Deixa tirar uma foto?

Tive que ir ao Marais e, como uma conhecida recém-chegada do Brasil não estava longe e me havia convidado para um café, sugeri aquele bairro. Fazia frio, mas havia sol e ela me esperava já instalada e bem agasalhada, num terraço. Eu ainda atravessava a rua, quando vi que sacou rapidamente o telefone da bolsa e começou a me fotografar. Achei estranho, mas, como não sou nenhuma celebridade, imaginei que deve fazer isso com todos seus conhecidos.


Aproximei-me, ela se levantou e, na hora em que pensei que ia me dar um abraço, tirou outra foto. Depois, em vez de me cumprimentar da maneira como os seres humanos normalmente fazem ao se encontrar, disse:

“Deixa tirar uma foto?”

Não tive tempo de responder, nem me sentar. Ela deu um salto para trás procurando melhor ângulo. Porém, ao ver um garçom servindo ao lado, seus olhos brilharam e mudou de ideia. Puxou-o pela manga, colocou o celular na mão dele, a que estava sem bandeja, e ordenou:

“Tirez una fotô.”

Mais uma, mais uma!

Aí, sim, aproximou-se de mim e passou o braço por cima do meu ombro. O moço teve a infelicidade de acionar o disparador só uma vez. Então, ela gesticulou nervosamente como quem exclama “mais uma, mais uma!”

No mesmo instante em que o telefone lhe foi devolvido, ela dirigiu-se com tanta sede ao ícone “Fotos” para ver o resultado, que esqueceu de agradecer ao garçom. E, nem bem o coitado e sua bandeja haviam se afastado, recomeçou a metralhar.

Penso que, naquele momento, o seu aparelho deve ter ficado com um instantâneo das minhas costas. Foi quando voltei a atravessar a rua, para ir embora.

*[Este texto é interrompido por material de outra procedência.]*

-- pv_equiv track=rewrite | github.com/AhmedShafique313/SAM | CAMMI/existing_campaign/src/user_campaigns/app.py | _derive_campaign_status
-- ===== SOURCE A (Python) =====
-- def _derive_campaign_status(posts):
--     """Determine campaign status from posts (case-insensitive)"""
--
--     statuses = {
--         str(post.get("status", "")).strip().lower()
--         for post in posts
--     }
--
--     if statuses.issubset({"generated", "draft"}):
--         return "in-progress"
--
--     if statuses == {"scheduled"}:
--         return "active"
--
--     if statuses == {"published"}:
--         return "completed"
--
--     return None
-- ===== SOURCE B (Python) =====
-- def _derive_campaign_status(posts):
--     """Determine campaign status from posts (case-insensitive)"""
--     all_in_generated_draft = True
--     all_scheduled = True
--     all_published = True
--     saw_any = False
--     for post in posts:
--         s = str(post.get("status", "")).strip().lower()
--         saw_any = True
--         if s not in ("generated", "draft"):
--             all_in_generated_draft = False
--         if s != "scheduled":
--             all_scheduled = False
--         if s != "published":
--             all_published = False
--     if all_in_generated_draft:
--         return "in-progress"
--     if saw_any and all_scheduled:
--         return "active"
--     if saw_any and all_published:
--         return "completed"
--     return None
-- ===== Notes on version B (the rewrite author's own statement) =====
-- stated objective: alternative
-- what changed: Replaces the set comprehension plus subset/equality checks with a single pass that maintains boolean accumulators (all-generated/draft, all-scheduled, all-published, saw-any) and decides the status from the flags.
import Mathlib
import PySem

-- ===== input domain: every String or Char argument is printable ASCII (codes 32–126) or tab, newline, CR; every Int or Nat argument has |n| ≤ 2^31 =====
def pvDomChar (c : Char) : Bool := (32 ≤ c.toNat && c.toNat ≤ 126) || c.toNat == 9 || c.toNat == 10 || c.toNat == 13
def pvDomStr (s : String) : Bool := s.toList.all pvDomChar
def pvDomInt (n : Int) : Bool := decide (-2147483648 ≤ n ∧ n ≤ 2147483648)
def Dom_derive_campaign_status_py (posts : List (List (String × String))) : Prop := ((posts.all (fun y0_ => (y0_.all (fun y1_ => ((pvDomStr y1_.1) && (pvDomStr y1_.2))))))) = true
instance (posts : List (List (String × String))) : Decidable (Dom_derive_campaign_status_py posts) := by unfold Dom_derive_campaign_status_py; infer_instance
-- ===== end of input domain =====

-- B replaces A's set comprehension + subset/equality checks by one pass with boolean flags (alternative decomposition, same cost).

-- ===== PORT A =====
-- str(post.get("status","")).strip().lower() — str() of a str is the identity
def pvNormA (post : List (String × String)) : String :=
  PySem.Str.lower (PySem.Str.strip (PySem.Dict.getD (PySem.Dict.mk post) "status" ""))

def derive_campaign_status_py (posts : List (List (String × String))) : Option String :=
  let statuses : PySem.Set String := PySem.Set.ofList (posts.map pvNormA)
  if PySem.Set.issubset statuses (PySem.Set.ofList ["generated", "draft"]) then
    some "in-progress"
  else if PySem.Set.equal statuses (PySem.Set.ofList ["scheduled"]) then
    some "active"
  else if PySem.Set.equal statuses (PySem.Set.ofList ["published"]) then
    some "completed"
  else
    none

-- ===== PORT B =====
def pvNormB (post : List (String × String)) : String :=
  PySem.Str.lower (PySem.Str.strip (PySem.Dict.getD (PySem.Dict.mk post) "status" ""))

-- state = (all_in_generated_draft, all_scheduled, all_published, saw_any)
def pvLoopB (posts : List (List (String × String))) (st : Bool × Bool × Bool × Bool) :
    Bool × Bool × Bool × Bool :=
  posts.foldl
    (fun st post =>
      let s := pvNormB post
      ((if !(s == "generated" || s == "draft") then false else st.1),
       (if s != "scheduled" then false else st.2.1),
       (if s != "published" then false else st.2.2.1),
       true))
    st

def derive_campaign_status_py_alt (posts : List (List (String × String))) : Option String :=
  let st := pvLoopB posts (true, true, true, false)
  if st.1 then some "in-progress"
  else if st.2.2.2 && st.2.1 then some "active"
  else if st.2.2.2 && st.2.2.1 then some "completed"
  else none

-- ===== PRECONDITION & SPEC =====
def Spec_derive_campaign_status_py (posts : List (List (String × String))) (out : Option String) : Prop := out = derive_campaign_status_py_alt posts
instance (posts : List (List (String × String))) (out : Option String) : Decidable (Spec_derive_campaign_status_py posts out) := by unfold Spec_derive_campaign_status_py; infer_instance

-- ===== CLAIM (what is proved, stated in full; the proofs are below) =====
def Claim_equal_derive_campaign_status_py : Prop := ∀ (posts : List (List (String × String))), Dom_derive_campaign_status_py posts → Spec_derive_campaign_status_py posts (derive_campaign_status_py posts)

-- ===== LEMMAS AND PROOFS =====

theorem pvLoopB_spec (posts : List (List (String × String))) (a b c d : Bool) :
    pvLoopB posts (a, b, c, d) =
      (a && posts.all (fun p => pvNormB p == "generated" || pvNormB p == "draft"),
       b && posts.all (fun p => pvNormB p == "scheduled"),
       c && posts.all (fun p => pvNormB p == "published"),
       d || !posts.isEmpty) := by
  induction posts generalizing a b c d with
  | nil => simp [pvLoopB]
  | cons p ps ih =>
    simp only [pvLoopB, List.foldl_cons] at *
    rw [ih]
    simp only [List.all_cons, List.isEmpty_cons]
    cases h1 : (pvNormB p == "generated" || pvNormB p == "draft") <;>
      cases h2 : (pvNormB p == "scheduled") <;>
      cases h3 : (pvNormB p == "published") <;>
      simp_all [bne]

theorem derive_campaign_status_py_spec : Claim_equal_derive_campaign_status_py := by
  intro posts _
  show derive_campaign_status_py posts = derive_campaign_status_py_alt posts
  unfold derive_campaign_status_py derive_campaign_status_py_alt
  rw [pvLoopB_spec]
  simp only [Bool.true_and, Bool.false_or]
  have hnorm : pvNormA = pvNormB := rfl
  rw [hnorm]
  by_cases hgd : ∀ p ∈ posts, pvNormB p = "generated" ∨ pvNormB p = "draft"
  · have h1 : PySem.Set.issubset (PySem.Set.ofList (posts.map pvNormB))
        (PySem.Set.ofList ["generated", "draft"]) = true := by
      rw [PySem.Set.issubset_iff]
      intro x hx
      rw [PySem.Set.mem_ofList] at hx
      obtain ⟨p, hp, rfl⟩ := List.mem_map.mp hx
      rcases hgd p hp with h | h <;> simp [PySem.Set.mem_ofList, h]
    have h2 : posts.all (fun p => pvNormB p == "generated" || pvNormB p == "draft") = true := by
      simp only [List.all_eq_true, Bool.or_eq_true, beq_iff_eq]
      exact hgd
    simp [h1, h2]
  · have h1 : ¬ (PySem.Set.issubset (PySem.Set.ofList (posts.map pvNormB))
        (PySem.Set.ofList ["generated", "draft"]) = true) := by
      rw [PySem.Set.issubset_iff]
      intro h
      apply hgd
      intro p hp
      have := h (pvNormB p) (by rw [PySem.Set.mem_ofList]; exact List.mem_map_of_mem hp)
      rw [PySem.Set.mem_ofList] at this
      simpa using this
    have h2 : posts.all (fun p => pvNormB p == "generated" || pvNormB p == "draft") ≠ true := by
      intro h
      exact hgd (by simpa only [List.all_eq_true, Bool.or_eq_true, beq_iff_eq] using h)
    have hne : posts ≠ [] := by rintro rfl; exact hgd (by simp)
    have key : ∀ (v : String), PySem.Set.equal (PySem.Set.ofList (posts.map pvNormB))
        (PySem.Set.ofList [v]) = posts.all (fun p => pvNormB p == v) := by
      intro v
      by_cases hv : ∀ p ∈ posts, pvNormB p = v
      · have : PySem.Set.equal (PySem.Set.ofList (posts.map pvNormB))
            (PySem.Set.ofList [v]) = true := by
          rw [PySem.Set.equal_iff]
          intro x
          simp only [PySem.Set.mem_ofList, List.mem_map, List.mem_singleton]
          constructor
          · rintro ⟨p, hp, rfl⟩; exact hv p hp
          · rintro rfl
            obtain ⟨p, hp⟩ := List.exists_mem_of_ne_nil posts hne
            exact ⟨p, hp, hv p hp⟩
        rw [this]
        symm
        simp only [List.all_eq_true, beq_iff_eq]
        exact hv
      · have heq : ¬ (PySem.Set.equal (PySem.Set.ofList (posts.map pvNormB))
            (PySem.Set.ofList [v]) = true) := by
          rw [PySem.Set.equal_iff]
          intro h
          apply hv
          intro p hp
          have := (h (pvNormB p)).mp (by
            simp only [PySem.Set.mem_ofList]
            exact List.mem_map_of_mem hp)
          simpa [PySem.Set.mem_ofList] using this
        have hall : posts.all (fun p => pvNormB p == v) ≠ true := by
          intro h
          exact hv (by simpa only [List.all_eq_true, beq_iff_eq] using h)
        simp only [Bool.not_eq_true] at heq hall
        rw [heq, hall]
    simp only [Bool.not_eq_true] at h1 h2
    simp [h1, h2, key, hne]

Até a próxima, que agora é hoje!


Depois do “conto sobre a vida contemporânea”, como um amigo classificou este texto, traduzo um pequeno artigo bastante esclarecedor, com a entrevista de um fotógrafo e um neuropsicólogo, sob o título Fotografia: celular mata a memória humana lentamente

“Tiramos muitas fotos, porém não tanto para documentar o que vemos: a maior parte das vezes, para dizer que estávamos lá, e é aí que surge o problema. É que documentamos nossa vida, especificamos nossa presença em um lugar particular, mas, no final das contas, aacabamos por atribuir muito pouca importância ao que vemos”, lamenta o fotógrafo Sébastien Raymond.

Já o neuropsicólogo Dave Ellembert, se pergunta sobre as repercussões do uso demasiado da foto, por meio de telefones celulares, na memória. “Acho que nossa memória está desaparecendo devido ao consumo excessivo de imagens. Não nos deixamos mais espaço para a tentativa de memória . Vamos querer o tempo todo uma prova fatual para poder rastrear um evento justamente”, observa Sébastien Raymond, referindo-se ao fato de que todos, hoje em dia, têm um telefone celular e inundam redes sociais como Facebook ou Instagram com fotografias de todos os tipos.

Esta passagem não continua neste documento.